All stochastic components (XGBoost, neural net, train/val splits) use seed=42 for reproducibility. Results should be reported as mean ± std over 5 seeds (42, 123, 456, 789, 1024).

---

## 12. Honest Assessment

This framework addresses the three specific failure modes of the current system (miscalibration, 2001 miss, false-positive spike) with targeted interventions (isotonic calibration, component-level features, regime monitoring). The performance targets are grounded in analogous improvements documented in the recession forecasting literature.

However, we must be transparent about what this framework **cannot** do:

1. **It cannot make NIV predict recessions the NIV formula does not detect.** If the raw NIV signal is weak before a recession (as in 2001 or 2020), no amount of downstream sophistication will create a strong signal from noise. The sub-component features may help (the 2001 investment signal exists in dG even if the composite masks it), but this is not guaranteed.

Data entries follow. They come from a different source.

-- pv_equiv track=rewrite | github.com/arianasatryan/Style_Breach_Detection | information.py | get_starts_of_paragraphs
-- ===== SOURCE A (Python) =====
-- def get_starts_of_paragraphs(paragraphs):
--     start_of_paragraph = {}
--     i = 1
--     length = 0
--     for item in paragraphs:
--         start_of_paragraph[i] = length
--         i += 1
--         length += (len(item) + 1)
--     return start_of_paragraph
-- ===== SOURCE B (Python) =====
-- def get_starts_of_paragraphs(paragraphs):
--     # Back-to-front: precompute the total length, then walk the paragraphs in
--     # reverse subtracting each contribution, so each paragraph's offset is
--     # total minus the lengths of it and everything after it.
--     total = sum(len(p) + 1 for p in paragraphs)
--     remaining = total
--     idx = len(paragraphs)
--     pairs = []
--     for p in reversed(paragraphs):
--         remaining -= len(p) + 1
--         pairs.append((idx, remaining))
--         idx -= 1
--     return dict(reversed(pairs))
-- ===== Notes on version B (the rewrite author's own statement) =====
-- stated objective: alternative
-- what changed: Instead of a forward running-sum loop, B precomputes the total length, traverses the paragraphs in reverse subtracting each contribution to obtain offsets back-to-front, and assembles the dict from the reversed pair list.
import Mathlib
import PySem

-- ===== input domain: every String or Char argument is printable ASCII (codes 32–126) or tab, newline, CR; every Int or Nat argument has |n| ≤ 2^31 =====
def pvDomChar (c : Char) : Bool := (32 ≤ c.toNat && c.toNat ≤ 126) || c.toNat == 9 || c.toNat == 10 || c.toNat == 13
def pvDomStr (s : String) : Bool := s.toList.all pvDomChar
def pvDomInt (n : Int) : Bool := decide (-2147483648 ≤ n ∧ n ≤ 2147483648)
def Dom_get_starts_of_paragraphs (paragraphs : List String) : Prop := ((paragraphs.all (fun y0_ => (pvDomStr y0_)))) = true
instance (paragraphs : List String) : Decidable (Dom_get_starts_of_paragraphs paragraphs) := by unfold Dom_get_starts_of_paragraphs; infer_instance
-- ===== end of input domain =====

-- B replaces A's forward running-sum loop by a back-to-front traversal: precompute the
-- total length, walk the paragraphs in reverse subtracting each contribution, then
-- assemble the dict from the reversed pair list (objective: alternative; same cost).

-- ===== PORT A =====
-- literal port of A's loop: state (start_of_paragraph, i, length)
def get_starts_of_paragraphs (paragraphs : List String) : List (Int × Int) :=
  (paragraphs.foldl
    (fun (st : PySem.Dict Int Int × Int × Int) item =>
      (st.1.insert st.2.1 st.2.2, st.2.1 + 1, st.2.2 + (PySem.Str.len item + 1)))
    (PySem.Dict.empty, 1, 0)).1.items

-- ===== PORT B =====
def get_starts_of_paragraphs_alt (paragraphs : List String) : List (Int × Int) :=
  -- total = sum(len(p) + 1 for p in paragraphs)
  let total := paragraphs.foldl (fun s p => s + (PySem.Str.len p + 1)) 0
  -- for p in reversed(paragraphs): remaining -= len(p)+1; pairs.append((idx, remaining)); idx -= 1
  let res := paragraphs.reverse.foldl
    (fun (st : Int × Int × List (Int × Int)) p =>
      (st.1 - (PySem.Str.len p + 1), st.2.1 - 1,
       st.2.2 ++ [(st.2.1, st.1 - (PySem.Str.len p + 1))]))
    (total, (paragraphs.length : Int), [])
  -- dict(reversed(pairs))
  ((res.2.2.reverse).foldl (fun (d : PySem.Dict Int Int) kv => d.insert kv.1 kv.2)
    PySem.Dict.empty).items

-- ===== PRECONDITION & SPEC =====
def Spec_get_starts_of_paragraphs (paragraphs : List String) (out : List (Int × Int)) : Prop := out = get_starts_of_paragraphs_alt paragraphs
instance (paragraphs : List String) (out : List (Int × Int)) : Decidable (Spec_get_starts_of_paragraphs paragraphs out) := by unfold Spec_get_starts_of_paragraphs; infer_instance

-- ===== CLAIM (what is proved, stated in full; the proofs are below) =====
def Claim_equal_get_starts_of_paragraphs : Prop := ∀ (paragraphs : List String), Dom_get_starts_of_paragraphs paragraphs → Spec_get_starts_of_paragraphs paragraphs (get_starts_of_paragraphs paragraphs)

-- ===== LEMMAS AND PROOFS =====

-- common reference shape: the association list both programs denote
def pvBuild (i len : Int) : List String → List (Int × Int)
  | [] => []
  | p :: ps => (i, len) :: pvBuild (i + 1) (len + (PySem.Str.len p + 1)) ps

-- total contribution of a list of paragraphs
def pvS : List String → Int
  | [] => 0
  | p :: ps => (PySem.Str.len p + 1) + pvS ps

lemma pvA_fold (ps : List String) (d : PySem.Dict Int Int) (i len : Int)
    (h : ∀ j : Int, j ∈ d.keys → j < i) :
    ((ps.foldl
      (fun (st : PySem.Dict Int Int × Int × Int) item =>
        (st.1.insert st.2.1 st.2.2, st.2.1 + 1, st.2.2 + (PySem.Str.len item + 1)))
      (d, i, len)).1).items = d.items ++ pvBuild i len ps := by
  induction ps generalizing d i len with
  | nil => simp [pvBuild]
  | cons p ps ih =>
    have hnc : d.contains i = false := by
      cases hcb : d.contains i with
      | false => rfl
      | true => exact absurd (h i ((PySem.Dict.contains_iff_mem_keys d i).mp hcb)) (lt_irrefl i)
    have hitems := PySem.Dict.items_insert_of_not_contains (d := d) (k := i) (v := len) hnc
    simp only [List.foldl_cons, pvBuild]
    rw [ih]
    · rw [hitems]; simp
    · intro j hj
      rcases (PySem.Dict.mem_keys_insert (d := d) (k := i) (v := len) (k' := j)).mp hj with h1 | h2
      · omega
      · have := h j h2; omega

lemma pvS_foldl (l : List String) (a : Int) :
    l.foldl (fun s p => s + (PySem.Str.len p + 1)) a = a + pvS l := by
  induction l generalizing a with
  | nil => simp [pvS]
  | cons p l ih => simp only [List.foldl_cons, pvS, ih]; ring

-- invariant of B's backward loop
lemma pvB_loop (qs : List String) (base i : Int) (acc : List (Int × Int)) :
    qs.reverse.foldl
      (fun (st : Int × Int × List (Int × Int)) p =>
        (st.1 - (PySem.Str.len p + 1), st.2.1 - 1,
         st.2.2 ++ [(st.2.1, st.1 - (PySem.Str.len p + 1))]))
      (base + pvS qs, i + (qs.length : Int), acc)
    = (base, i, acc ++ (pvBuild (i + 1) base qs).reverse) := by
  induction qs generalizing base i acc with
  | nil => simp [pvS, pvBuild]
  | cons q qs ih =>
    have h1 : base + pvS (q :: qs) = (base + (PySem.Str.len q + 1)) + pvS qs := by
      simp [pvS]; ring
    have h2 : i + ((q :: qs).length : Int) = (i + 1) + (qs.length : Int) := by
      simp; ring
    rw [List.reverse_cons, List.foldl_append, h1, h2,
      ih (base + (PySem.Str.len q + 1)) (i + 1) acc]
    simp only [List.foldl_cons, List.foldl_nil, pvBuild, List.reverse_cons]
    refine Prod.ext (by ring_nf) (Prod.ext (by simp) (by simp [List.append_assoc]))

-- keys of pvBuild are bounded below by i
lemma pvBuild_lb (ps : List String) (i len : Int) :
    ∀ kv ∈ pvBuild i len ps, i ≤ kv.1 := by
  induction ps generalizing i len with
  | nil => simp [pvBuild]
  | cons p ps ih =>
    intro kv hkv
    simp only [pvBuild, List.mem_cons] at hkv
    rcases hkv with h | h
    · simp [h]
    · have := ih (i + 1) (len + (PySem.Str.len p + 1)) kv h; omega

-- keys of pvBuild are pairwise distinct
lemma pvBuild_keys_nodup (ps : List String) (i len : Int) :
    ((pvBuild i len ps).map (fun kv => kv.1)).Nodup := by
  induction ps generalizing i len with
  | nil => simp [pvBuild]
  | cons p ps ih =>
    simp only [pvBuild, List.map_cons, List.nodup_cons]
    refine ⟨?_, ih (i + 1) (len + (PySem.Str.len p + 1))⟩
    intro hmem
    rcases List.mem_map.mp hmem with ⟨kv, hkv, hk⟩
    have := pvBuild_lb ps (i + 1) (len + (PySem.Str.len p + 1)) kv hkv
    omega

-- ===== VERDICT (by name: the statement is the Claim_ definition above) =====
theorem get_starts_of_paragraphs_spec : Claim_equal_get_starts_of_paragraphs := by
  intro ps _
  show get_starts_of_paragraphs ps = get_starts_of_paragraphs_alt ps
  unfold get_starts_of_paragraphs get_starts_of_paragraphs_alt
  rw [pvA_fold ps PySem.Dict.empty 1 0 (by intro j hj; simp [PySem.Dict.keys_empty] at hj)]
  have htot : ps.foldl (fun s p => s + (PySem.Str.len p + 1)) 0 = 0 + pvS ps := pvS_foldl ps 0
  have hloop := pvB_loop ps 0 0 []
  simp only [zero_add, List.nil_append] at htot hloop
  simp only [htot, hloop, List.reverse_reverse]
  rw [PySem.Dict.items_foldl_insert_fresh (k := fun kv => kv.1) (v := fun kv => kv.2)
    (l := pvBuild 1 0 ps) (d := PySem.Dict.empty)
    (by intro a _; simp [PySem.Dict.contains_empty]) (pvBuild_keys_nodup ps 1 0)]
  simp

2. **It cannot reduce the fundamental uncertainty from a 7.9% base rate.** With ~40 recession months in 509 observations, any model's true AUC has wide confidence intervals (roughly ±0.06). Claiming AUC differences of 0.02 as "significant" is not statistically defensible without bootstrap confidence intervals.

3. **Ensembles add complexity and opacity.** The current single logistic regression is fully interpretable. A 4-model stacked ensemble with conformal intervals is not. This trades interpretability for performance.

4. **The recent false-positive spike may be correct.** The framework treats it as a false positive, but if a recession begins in 2026, the 82% probability would have been prescient. Regime monitoring and conformal intervals flag uncertainty rather than suppress the signal entirely.

The right path is Phase 1 first (quick wins with L2 regularisation, component features, and calibration), evaluate honestly, then proceed to the full ensemble only if Phase 1 validates the approach.